-- pv_equiv track=rewrite | github.com/Jahnesta3rd/Mingus-2025 | scripts/test_bookmark_extraction.py | is_relevant_bookmark
-- ===== SOURCE A (Python) =====
-- FINANCIAL_KEYWORDS = [
--     'finance', 'financial', 'money', 'investment', 'investing', 'wealth', 'budget',
--     'saving', 'retirement', '401k', 'ira', 'stock', 'market', 'trading', 'portfolio',
--     'credit', 'debt', 'loan', 'mortgage', 'insurance', 'tax', 'taxes', 'accounting',
--     'banking', 'bank', 'credit union', 'payroll', 'salary', 'income', 'revenue',
--     'profit', 'loss', 'expense', 'cash', 'cashflow', 'dividend', 'interest',
--     'compound', 'inflation', 'deflation', 'recession', 'economy', 'economic'
-- ]
--
-- CAREER_KEYWORDS = [
--     'career', 'job', 'employment', 'work', 'professional', 'business', 'entrepreneur',
--     'startup', 'company', 'corporate', 'office', 'workplace', 'leadership', 'management',
--     'executive', 'ceo', 'cfo', 'cto', 'director', 'manager', 'supervisor', 'team',
--     'resume', 'cv', 'interview', 'hiring', 'recruitment', 'hr', 'human resources',
--     'salary', 'compensation', 'benefits', 'promotion', 'advancement', 'skills',
--     'training', 'education', 'certification', 'degree', 'mba', 'phd', 'mentor',
--     'networking', 'linkedin', 'professional development', 'workshop', 'conference',
--     'industry', 'sector', 'market', 'competition', 'strategy', 'planning'
-- ]
--
-- AFRICAN_AMERICAN_PROFESSIONAL_KEYWORDS = [
--     'diversity', 'inclusion', 'equity', 'black', 'african american', 'minority',
--     'representation', 'mentorship', 'networking', 'professional development',
--     'career advancement', 'leadership', 'executive', 'board', 'director',
--     'entrepreneur', 'business owner', 'startup', 'wealth building', 'financial literacy',
--     'community', 'advocacy', 'empowerment', 'success', 'achievement', 'excellence',
--     'role model', 'inspiration', 'motivation', 'perseverance', 'resilience'
-- ]
--
-- def is_relevant_bookmark(bookmark):
--     """Check if bookmark is relevant to financial/career content"""
--     url = bookmark.get('url', '').lower()
--     title = bookmark.get('title', '').lower()
--
--     # Check for financial/career keywords
--     all_keywords = FINANCIAL_KEYWORDS + CAREER_KEYWORDS + AFRICAN_AMERICAN_PROFESSIONAL_KEYWORDS
--
--     for keyword in all_keywords:
--         if keyword in url or keyword in title:
--             return True
--
--     # Check for common financial/career domains
--     financial_domains = [
--         'bloomberg.com', 'reuters.com', 'wsj.com', 'ft.com', 'cnbc.com',
--         'marketwatch.com', 'yahoo.com/finance', 'finance.yahoo.com',
--         'morningstar.com', 'fool.com', 'investopedia.com', 'nerdwallet.com',
--         'creditkarma.com', 'mint.com', 'personalcapital.com', 'betterment.com',
--         'wealthfront.com', 'robinhood.com', 'tdameritrade.com', 'fidelity.com',
--         'vanguard.com', 'schwab.com', 'etrade.com', 'linkedin.com',
--         'glassdoor.com', 'indeed.com', 'monster.com', 'careerbuilder.com',
--         'ziprecruiter.com', 'dice.com', 'angel.co', 'crunchbase.com'
--     ]
--
--     for domain in financial_domains:
--         if domain in url:
--             return True
--
--     return False
-- ===== SOURCE B (Python) =====
-- # All keyword/domain patterns are stored as single '|'-joined strings, split once at
-- # import time, and matching is done by a position-major scan: a first-character index
-- # (dict: char -> patterns starting with it) is consulted at each position of the text.
--
-- _KEYWORD_DATA = (
--     'finance|financial|money|investment|investing|wealth|budget|saving|retirement|401k|ira|stock|market|trading|portfolio|credit|debt|loan|mortgage|insurance|tax|taxes|accounting|banking|bank|credit union|payroll|salary|income|revenue|profit|loss|expense|cash|cashflow|dividend|interest|compound|inflation|deflation|recession|economy|economic|career|job|employment|work|professional|business|entrepreneur|startup|company|corporate|office|workplace|leadership|management|executive|ceo|cfo|cto|director|manager|supervisor|team|resume|cv|interview|hiring|recruitment|hr|human resources|salary|compensation|benefits|promotion|advancement|skills|training|education|certification|degree|mba|phd|mentor|networking|linkedin|professional development|workshop|conference|industry|sector|market|competition|strategy|planning|diversity|inclusion|equity|black|african american|minority|representation|mentorship|networking|professional development|career advancement|leadership|executive|board|director|entrepreneur|business owner|startup|wealth building|financial literacy|community|advocacy|empowerment|success|achievement|excellence|role model|inspiration|motivation|perseverance|resilience'
-- )
--
-- _DOMAIN_DATA = (
--     'bloomberg.com|reuters.com|wsj.com|ft.com|cnbc.com|marketwatch.com|yahoo.com/finance|finance.yahoo.com|morningstar.com|fool.com|investopedia.com|nerdwallet.com|creditkarma.com|mint.com|personalcapital.com|betterment.com|wealthfront.com|robinhood.com|tdameritrade.com|fidelity.com|vanguard.com|schwab.com|etrade.com|linkedin.com|glassdoor.com|indeed.com|monster.com|careerbuilder.com|ziprecruiter.com|dice.com|angel.co|crunchbase.com'
-- )
--
--
-- def _first_char_index(data):
--     """Split the '|'-joined pattern string and group patterns by first character."""
--     index = {}
--     for p in data.split('|'):
--         if p:
--             index.setdefault(p[0], []).append(p)
--     return index
--
--
-- _KW_INDEX = _first_char_index(_KEYWORD_DATA)
-- _DOM_INDEX = _first_char_index(_DOMAIN_DATA)
--
--
-- def _scan(index, text):
--     """Single left-to-right pass: at each position try only the patterns
--     whose first character matches the character there."""
--     for i, ch in enumerate(text):
--         for p in index.get(ch, ()):
--             if text.startswith(p, i):
--                 return True
--     return False
--
--
-- def is_relevant_bookmark(bookmark):
--     url = bookmark.get('url', '').lower()
--     title = bookmark.get('title', '').lower()
--     return _scan(_KW_INDEX, url) or _scan(_KW_INDEX, title) or _scan(_DOM_INDEX, url)
-- ===== Notes on version B (the rewrite author's own statement) =====
-- stated objective: alternative
-- what changed: The pattern data is kept as single '|'-joined strings split once at startup, and A's keyword-major loops (each keyword scanned through url and title by 'in') are replaced by a precomputed first-character hash index and a single position-major left-to-right scan of each string that only tries the patterns starting with the character at that position.
import Mathlib
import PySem

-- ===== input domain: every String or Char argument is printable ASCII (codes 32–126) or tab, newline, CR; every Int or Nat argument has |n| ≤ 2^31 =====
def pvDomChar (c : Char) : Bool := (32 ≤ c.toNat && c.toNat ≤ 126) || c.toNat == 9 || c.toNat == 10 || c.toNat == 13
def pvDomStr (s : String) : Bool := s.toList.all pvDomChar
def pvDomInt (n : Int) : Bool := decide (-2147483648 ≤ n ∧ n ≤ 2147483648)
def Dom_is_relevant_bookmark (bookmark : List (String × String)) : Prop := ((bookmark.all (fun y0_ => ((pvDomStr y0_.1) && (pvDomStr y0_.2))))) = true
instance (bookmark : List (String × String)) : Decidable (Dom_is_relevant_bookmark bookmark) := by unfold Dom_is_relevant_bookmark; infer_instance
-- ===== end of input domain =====

-- B stores the patterns as '|'-joined strings split once at startup and replaces A's
-- keyword-major substring loops by a first-character index consulted during a single
-- position-major scan of each string (objective: alternative).

-- ===== PORT A =====
-- A's module-level keyword lists, verbatim
def FINANCIAL_KEYWORDS : List String := [
    "finance", "financial", "money", "investment", "investing", "wealth", "budget",
    "saving", "retirement", "401k", "ira", "stock", "market", "trading", "portfolio",
    "credit", "debt", "loan", "mortgage", "insurance", "tax", "taxes", "accounting",
    "banking", "bank", "credit union", "payroll", "salary", "income", "revenue",
    "profit", "loss", "expense", "cash", "cashflow", "dividend", "interest",
    "compound", "inflation", "deflation", "recession", "economy", "economic"]

def CAREER_KEYWORDS : List String := [
    "career", "job", "employment", "work", "professional", "business", "entrepreneur",
    "startup", "company", "corporate", "office", "workplace", "leadership", "management",
    "executive", "ceo", "cfo", "cto", "director", "manager", "supervisor", "team",
    "resume", "cv", "interview", "hiring", "recruitment", "hr", "human resources",
    "salary", "compensation", "benefits", "promotion", "advancement", "skills",
    "training", "education", "certification", "degree", "mba", "phd", "mentor",
    "networking", "linkedin", "professional development", "workshop", "conference",
    "industry", "sector", "market", "competition", "strategy", "planning"]

def AFRICAN_AMERICAN_PROFESSIONAL_KEYWORDS : List String := [
    "diversity", "inclusion", "equity", "black", "african american", "minority",
    "representation", "mentorship", "networking", "professional development",
    "career advancement", "leadership", "executive", "board", "director",
    "entrepreneur", "business owner", "startup", "wealth building", "financial literacy",
    "community", "advocacy", "empowerment", "success", "achievement", "excellence",
    "role model", "inspiration", "motivation", "perseverance", "resilience"]

def FINANCIAL_DOMAINS : List String := [
    "bloomberg.com", "reuters.com", "wsj.com", "ft.com", "cnbc.com",
    "marketwatch.com", "yahoo.com/finance", "finance.yahoo.com",
    "morningstar.com", "fool.com", "investopedia.com", "nerdwallet.com",
    "creditkarma.com", "mint.com", "personalcapital.com", "betterment.com",
    "wealthfront.com", "robinhood.com", "tdameritrade.com", "fidelity.com",
    "vanguard.com", "schwab.com", "etrade.com", "linkedin.com",
    "glassdoor.com", "indeed.com", "monster.com", "careerbuilder.com",
    "ziprecruiter.com", "dice.com", "angel.co", "crunchbase.com"]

:::

Look above for the line containing "-- ===== Notes". Output from there through the line containing "-- stated objective: alternative", exactly and inclusively.

- _SOLUTION TO THIS EXERCISE_:
-- ===== Notes on version B (the rewrite author's own statement) =====
-- stated objective: alternative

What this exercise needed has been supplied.